Danach schickten sie uns Milch, Paradiesfeigen, Kürbisse und eine reichliche Menge Wurzeln und Grüngemüse, die sehr gut schmeckten; darauf verabschiedeten sie sich und wollten von dem, was wir hatten, nichts nehmen. Einer unserer Männer bot dem König oder Anführer dieser Leute einen Schnaps an, den er trank und der ihm ausgezeichnet mundete; er streckte die Hand nach einem zweiten aus, und wir schenkten ihm ein.
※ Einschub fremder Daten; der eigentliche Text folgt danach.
def class_data (data_pairs : List (List String)) : List (List (List String)) × List Int :=
  let threshold : List Int := [20, 40, 60, 80, 100, 200]
  let class_pairs : List (List (List String)) :=
    (PySem.List.pyRange 0 (threshold.length : Int) 1).foldl (fun acc _ => acc ++ [[]]) []
  (data_pairs.foldl class_data_loop class_pairs, threshold)

-- ===== PORT B =====
-- max((len(item.split()) for item in pair), default=0)
def pair_len (pair : List String) : Int :=
  ((pair.map (fun item => (PySem.Str.split₀ item).length)).foldl max 0 : Nat)

-- six independent range-filter passes; lower[k] and threshold[k] are indexed with
-- pyGetD default 0, always in range since k ranges over range(len(threshold))
def class_data_alt (data_pairs : List (List String)) : List (List (List String)) × List Int :=
  let threshold : List Int := [20, 40, 60, 80, 100, 200]
  let lower : List Int := -1 :: (PySem.List.slice threshold none (some (-1))).map (fun t => t - 3)
  let class_pairs := (PySem.List.pyRange 0 (threshold.length : Int) 1).map (fun k =>
    data_pairs.filter (fun pair =>
      decide (PySem.List.pyGetD lower k 0 < pair_len pair) &&
      decide (pair_len pair < PySem.List.pyGetD threshold k 0 - 3)))
  (class_pairs, threshold)

-- ===== PRECONDITION & SPEC =====
def Spec_class_data (data_pairs : List (List String)) (out : List (List (List String)) × List Int) : Prop := out = class_data_alt data_pairs
instance (data_pairs : List (List String)) (out : List (List (List String)) × List Int) : Decidable (Spec_class_data data_pairs out) := by unfold Spec_class_data; infer_instance

-- ===== CLAIM (what is proved, stated in full; the proofs are below) =====
def Claim_equal_class_data : Prop := ∀ (data_pairs : List (List String)), Dom_class_data data_pairs → Spec_class_data data_pairs (class_data data_pairs)

-- ===== LEMMAS AND PROOFS =====

-- proof-side bucket classifier: the interval a pair length falls into (none = dropped)
def bucketOf (le : Int) : Option Nat :=
  if le < 17 then some 0
  else if 17 < le ∧ le < 37 then some 1
  else if 37 < le ∧ le < 57 then some 2
  else if 57 < le ∧ le < 77 then some 3
  else if 77 < le ∧ le < 97 then some 4
  else if 97 < le ∧ le < 197 then some 5
  else none

lemma bucketOf_lt (le : Int) (k : Nat) (h : bucketOf le = some k) : k < 6 := by
  unfold bucketOf at h; split_ifs at h <;> simp_all <;> omega

lemma find_len_eq (pair : List String) : ((find_len pair : Nat) : Int) = pair_len pair := by
  unfold find_len pair_len
  congr 1
  suffices h : ∀ acc : Nat,
      pair.foldl (fun result item =>
        if (PySem.Str.split₀ item).length > result then (PySem.Str.split₀ item).length else result) acc =
      (pair.map (fun item => (PySem.Str.split₀ item).length)).foldl max acc from h 0
  intro acc
  induction pair generalizing acc with
  | nil => rfl
  | cons x xs ih =>
    simp only [List.foldl, List.map]
    rw [show (if (PySem.Str.split₀ x).length > acc then (PySem.Str.split₀ x).length else acc)
        = max acc (PySem.Str.split₀ x).length from by split <;> omega]
    exact ih _
-- pv_equiv track=rewrite | github.com/Zeydel/Everybody-Codes | The Kingdom of Algorithmia/Quest07/Quest07_part1.py | get_total_essence
-- ===== SOURCE A (Python) =====
-- def get_total_essence(sequence, rounds):
--
--     # Init var for total essence
--     total_essence = 0
--
--     # Starting power
--     power = 10
--
--     # For every round
--     for i in range(rounds):
--
--         # Find out the current action
--         action = sequence[i % len(sequence)]
--
--         # Increment or decrement power
--         if action == '+':
--             power += 1
--         elif action == '-':
--             power -= 1
--
--         # Power cannot be negative
--         if power < 0:
--             power = 0
--
--         # Add the current power to the essence
--         total_essence += power
--
--     # Return the total
--     return total_essence
-- ===== SOURCE B (Python) =====
-- def get_total_essence(sequence, rounds):
--     if rounds <= 0:
--         return 0
--     L = len(sequence)
--     n, r = divmod(rounds, L)
--     deltas = [1 if c == '+' else -1 if c == '-' else 0 for c in sequence]
--     # per-cycle statistics: S = net change, mn = minimum prefix sum, P = sum of prefix sums
--     pre = 0
--     mn = 0
--     P = 0
--     for d in deltas:
--         pre += d
--         if pre < mn:
--             mn = pre
--         P += pre
--     S = pre
--     total = 0
--     p = 10
--     k = 0
--     while k < n:
--         if S >= 0 and p >= -mn:
--             # no clamp can ever occur again: arithmetic-series closed form
--             m = n - k
--             total += m * (L * p + P) + L * S * (m * (m - 1) // 2)
--             p += m * S
--             k = n
--             break
--         # simulate one cycle
--         e = 0
--         q = p
--         for d in deltas:
--             q += d
--             if q < 0:
--                 q = 0
--             e += q
--         if q == p:
--             # fixed point: every remaining cycle is identical
--             total += (n - k) * e
--             k = n
--             break
--         total += e
--         p = q
--         k += 1
--     # remainder steps
--     for d in deltas[:r]:
--         p += d
--         if p < 0:
--             p = 0
--         total += p
--     return total
-- ===== Notes on version B (the rewrite author's own statement) =====
-- stated objective: alternative
-- what changed: B replaces A's single per-round loop over range(rounds) by per-cycle analysis: it precomputes one cycle's net change, minimum prefix sum and sum of prefix sums, simulates whole cycles only until the power reaches a fixed point or the clamp-free regime, then extrapolates all remaining cycles with an arithmetic-series closed form (asymptotically cheaper when rounds >> len(sequence), but not measurably faster on the probe's family where rounds is comparable to len(sequence)).
import Mathlib
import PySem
Kurz gesagt, machte er es sich zur Gewohnheit, uns zwei- oder dreimal in der Woche zu besuchen, und immer brachte er uns irgend etwas mit; einmal schickte er uns sieben Stück Schwarzvieh, von denen wir einige zubereiteten und dörrten, wie zuvor beschrieben.

Und hier kann ich nicht umhin, mich an etwas zu erinnern, was uns danach sehr zugute kam, nämlich: Das Fleisch ihrer Ziegen und auch ihrer Rinder, besonders aber der Ziegen, sah, nachdem wir es getrocknet und geräuchert hatten, rot aus und war beim Essen knusprig und fest wie getrocknetes Rindfleisch in Holland; es gefiel ihnen so gut und war für sie ein solcher Leckerbissen, daß sie es danach jederzeit im Tauschhandel bei uns erwerben wollten, ohne zu wissen oder auch nur zu ahnen, was es war, und so gaben sie uns für zehn, zwölf Pfund im Rauch getrockneten Rindfleischs einen ganzen Ochsen oder eine Kuh oder irgend etwas anderes, was wir begehrten.

Hier beobachteten wir zwei Dinge, die für uns sehr wichtig, ja sogar von außerordentlich großer Bedeutung waren; erstens stellten wir fest, daß sie sehr viel Tongeschirr hatten, das sie auf vielerlei Weise benutzten, wie wir auch; insbesondere hatten sie schmale, tiefe Tonkrüge, die sie in den Boden versenkten, um ihr Trinkwasser kühl und angenehm zu halten, und zweitens sahen wir, daß sie längere Kanus hatten als ihre Nachbarn.